手作りのちらしを手に「じゃぽにずぅむ」をPRする平安女学院大の学生たち(京都市上京区・平安女学院大)

手作りのちらしを手に「じゃぽにずぅむ」をPRする平安女学院大の学生たち(京都市上京区・平安女学院大)

催しの期間中、来園者に配られる「御朱印帳」。園内を巡って、動物の足型スタンプを押してもらい、完成させる

催しの期間中、来園者に配られる「御朱印帳」。

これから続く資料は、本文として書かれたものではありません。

-- pv_equiv track=rewrite | github.com/git-men/lightning | service/api/serializers.py | range_expand_fields
-- ===== SOURCE A (Python) =====
-- def range_expand_fields(fields):
--     assert isinstance(fields, list), '扩展字段应该是一个列表'
--
--     result = {}
--     for item in fields:
--         if '.' not in item:
--             if item not in result:
--                 result[item] = [item]
--         else:
--             name = item.split('.', maxsplit=1)[0]
--             if name not in result:
--                 result[name] = [item]
--             else:
--                 result[name].append(item)
--
--     for key, value in result.items():
--         result[key] = sorted(value, key=len, reverse=True)[0].split('.')
--     return result
-- ===== SOURCE B (Python) =====
-- def range_expand_fields(fields):
--     assert isinstance(fields, list), '扩展字段应该是一个列表'
--
--     best = {}
--     for item in fields:
--         key = item if '.' not in item else item.split('.', maxsplit=1)[0]
--         if key not in best:
--             best[key] = item
--         elif '.' in item and len(item) > len(best[key]):
--             best[key] = item
--     return {key: value.split('.') for key, value in best.items()}
-- ===== Notes on version B (the rewrite author's own statement) =====
-- stated objective: simpler
-- what changed: One pass keeps only the longest field string seen per prefix (replacing only on strictly greater length, so the first maximum wins exactly like A's stable reverse sort), then each best string is split once; A's grouping into per-key lists and per-key reverse sort disappear.
import Mathlib
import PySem

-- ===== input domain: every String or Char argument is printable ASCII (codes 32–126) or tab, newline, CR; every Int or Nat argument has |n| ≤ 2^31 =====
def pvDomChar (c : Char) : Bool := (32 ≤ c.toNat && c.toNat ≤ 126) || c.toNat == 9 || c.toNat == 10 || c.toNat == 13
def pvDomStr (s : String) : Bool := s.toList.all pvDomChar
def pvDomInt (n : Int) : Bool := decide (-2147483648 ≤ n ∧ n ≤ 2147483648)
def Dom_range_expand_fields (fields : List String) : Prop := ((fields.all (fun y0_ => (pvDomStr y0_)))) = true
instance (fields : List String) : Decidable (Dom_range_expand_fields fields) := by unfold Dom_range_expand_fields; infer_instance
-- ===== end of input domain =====

-- B keeps one longest-so-far string per '.'-prefix in a single pass instead of A's
-- per-key lists reverse-sorted afterwards; equivalence of the return values is proved below.

-- ===== PORT A =====
-- item.split('.')  (sep ≠ "" so split? is always some; getD [] is unreachable)
def pvSplitDot (s : String) : List String := (PySem.Str.split? s ".").getD []

-- the body of A's first loop ('for item in fields: …')
def pvStepA (result : PySem.Dict String (List String)) (item : String) :
    PySem.Dict String (List String) :=
  if PySem.Str.isIn "." item = false then
    (if result.contains item = false then result.insert item [item] else result)
  else
    -- name = item.split('.', maxsplit=1)[0]  ([0] of a never-empty split; headD "" unreachable)
    let name := ((PySem.Str.splitMax? item "." 1).getD []).headD ""
    if result.contains name = false then result.insert name [item]
    else result.modify name [] (fun v => v ++ [item])

def range_expand_fields (fields : List String) : List (String × List String) :=
  let result := fields.foldl pvStepA PySem.Dict.empty
  -- second loop: 'for key, value in result.items(): result[key] = sorted(value, key=len, reverse=True)[0].split('.')'
  -- (every stored list is nonempty, so '[0]' — ported as headD "" — never hits the default)
  (result.items.foldl
      (fun (r : PySem.Dict String (List String)) kv =>
        r.insert kv.1 (pvSplitDot ((PySem.List.sorted kv.2 PySem.Str.len true).headD "")))
      result).items

-- ===== PORT B =====
-- the body of B's single loop
def pvStepB (best : PySem.Dict String String) (item : String) : PySem.Dict String String :=
  let key := if PySem.Str.isIn "." item = false then item
             else ((PySem.Str.splitMax? item "." 1).getD []).headD ""
  if best.contains key = false then best.insert key item
  else if PySem.Str.isIn "." item
          && decide (PySem.Str.len (best.getD key "") < PySem.Str.len item) then
    best.insert key item
  else best

def range_expand_fields_alt (fields : List String) : List (String × List String) :=
  let best := fields.foldl pvStepB PySem.Dict.empty
  best.items.map (fun kv => (kv.1, pvSplitDot kv.2))

-- ===== PRECONDITION & SPEC =====
def Spec_range_expand_fields (fields : List String) (out : List (String × List String)) : Prop := out = range_expand_fields_alt fields
instance (fields : List String) (out : List (String × List String)) : Decidable (Spec_range_expand_fields fields out) := by unfold Spec_range_expand_fields; infer_instance

-- ===== CLAIM (what is proved, stated in full; the proofs are below) =====
def Claim_equal_range_expand_fields : Prop := ∀ (fields : List String), Dom_range_expand_fields fields → Spec_range_expand_fields fields (range_expand_fields fields)

-- ===== LEMMAS AND PROOFS =====

def pvBetter (b x : String) : String := if PySem.Str.len b < PySem.Str.len x then x else b
def pvBestOf (v : List String) : String := v.foldl pvBetter ""

theorem ins_nil (bf : String → String → Bool) (x : String) : PySem.List.insertBy bf x [] = [x] := by
  simp [PySem.List.insertBy]

theorem ins_cons (bf : String → String → Bool) (x y : String) (ys : List String) :
    PySem.List.insertBy bf x (y :: ys) = if bf x y then x :: y :: ys else y :: PySem.List.insertBy bf x ys := by
  simp [PySem.List.insertBy]

theorem ins_ne_nil (bf : String → String → Bool) (x : String) (l : List String) :
    PySem.List.insertBy bf x l ≠ [] := by
  cases l with
  | nil => simp [ins_nil]
  | cons y ys => rw [ins_cons]; split <;> simp

theorem head_ins (bf : String → String → Bool) (x y : String) (ys : List String) (d : String) :
    (PySem.List.insertBy bf x (y :: ys)).headD d = if bf x y then x else y := by
  rw [ins_cons]; split <;> simp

園内を巡って、動物の足型スタンプを押してもらい、完成させる

 和風の動物園におこしやす-。京都市動物園(左京区)で19~21日、「じゃぽにずぅむ」と銘打った秋の夜間開園が行われる。園と連携協定を結ぶ平安女学院大(上京区)の学生が発案し、提灯のライトアップや動物にちなんだ「御朱印帳」のスタンプラリーなど、普段と異なる和の雰囲気で園の魅力を伝える。

 同大学国際観光学部の学生たちは昨年、授業で市動物園の活性化をテーマに取り組み、プレゼン大会でアイデアを競った。ジャポニスム(欧米での日本美術品ブーム)とズー(動物園)を合わせた造語「じゃぽにずぅむ」を掲げ、京都らしい和のおもてなしを提案したグループが最優秀に輝き、秋の夜間開園に合わせて実施することになった。

 東映京都撮影所(右京区)の協力で正面エントランスなどに提灯を掲げるほか、「アニマル御朱印めぐり」と称したスタンプラリーがイベントの目玉だ。

 手作りの「御朱印帳」にはアジアゾウやキリン、シマウマなどが漢字で書かれ、来園者は裏面のクイズを参考に園内5カ所のポイントを探し、動物の足形スタンプを押してもらう。完成すれば特製のポストカードが贈られる。

 グループリーダーの3年北畑麻織さん(20)は「御朱印帳が雰囲気のある仕上がりになってうれしい。動物の漢字やクイズを楽しみながら園内を巡ってほしい」と話す。

 今春からの準備で新型コロナウイルスの影響も受けたが、学生たちは園の見学や職員との話し合い、ポスターやスタンプの制作などに奔走。期間中は、延べ約100人の学生が来園者対応や園内アナウンスを担当する。

 グループの3年近藤万里奈さん(20)と3年有海明日加さん(21)は「企画を通して種の保存など動物園のさまざまな役割も学べた。遠くに行きにくい今だからこそ、地元の人にもあらためて園の良さや魅力を感じてもらえたら」と思いを込める。

 19~21日は午後8時まで開園。「御朱印帳」の配布は午後5時半~7時半。京都市動物園075(771)0210。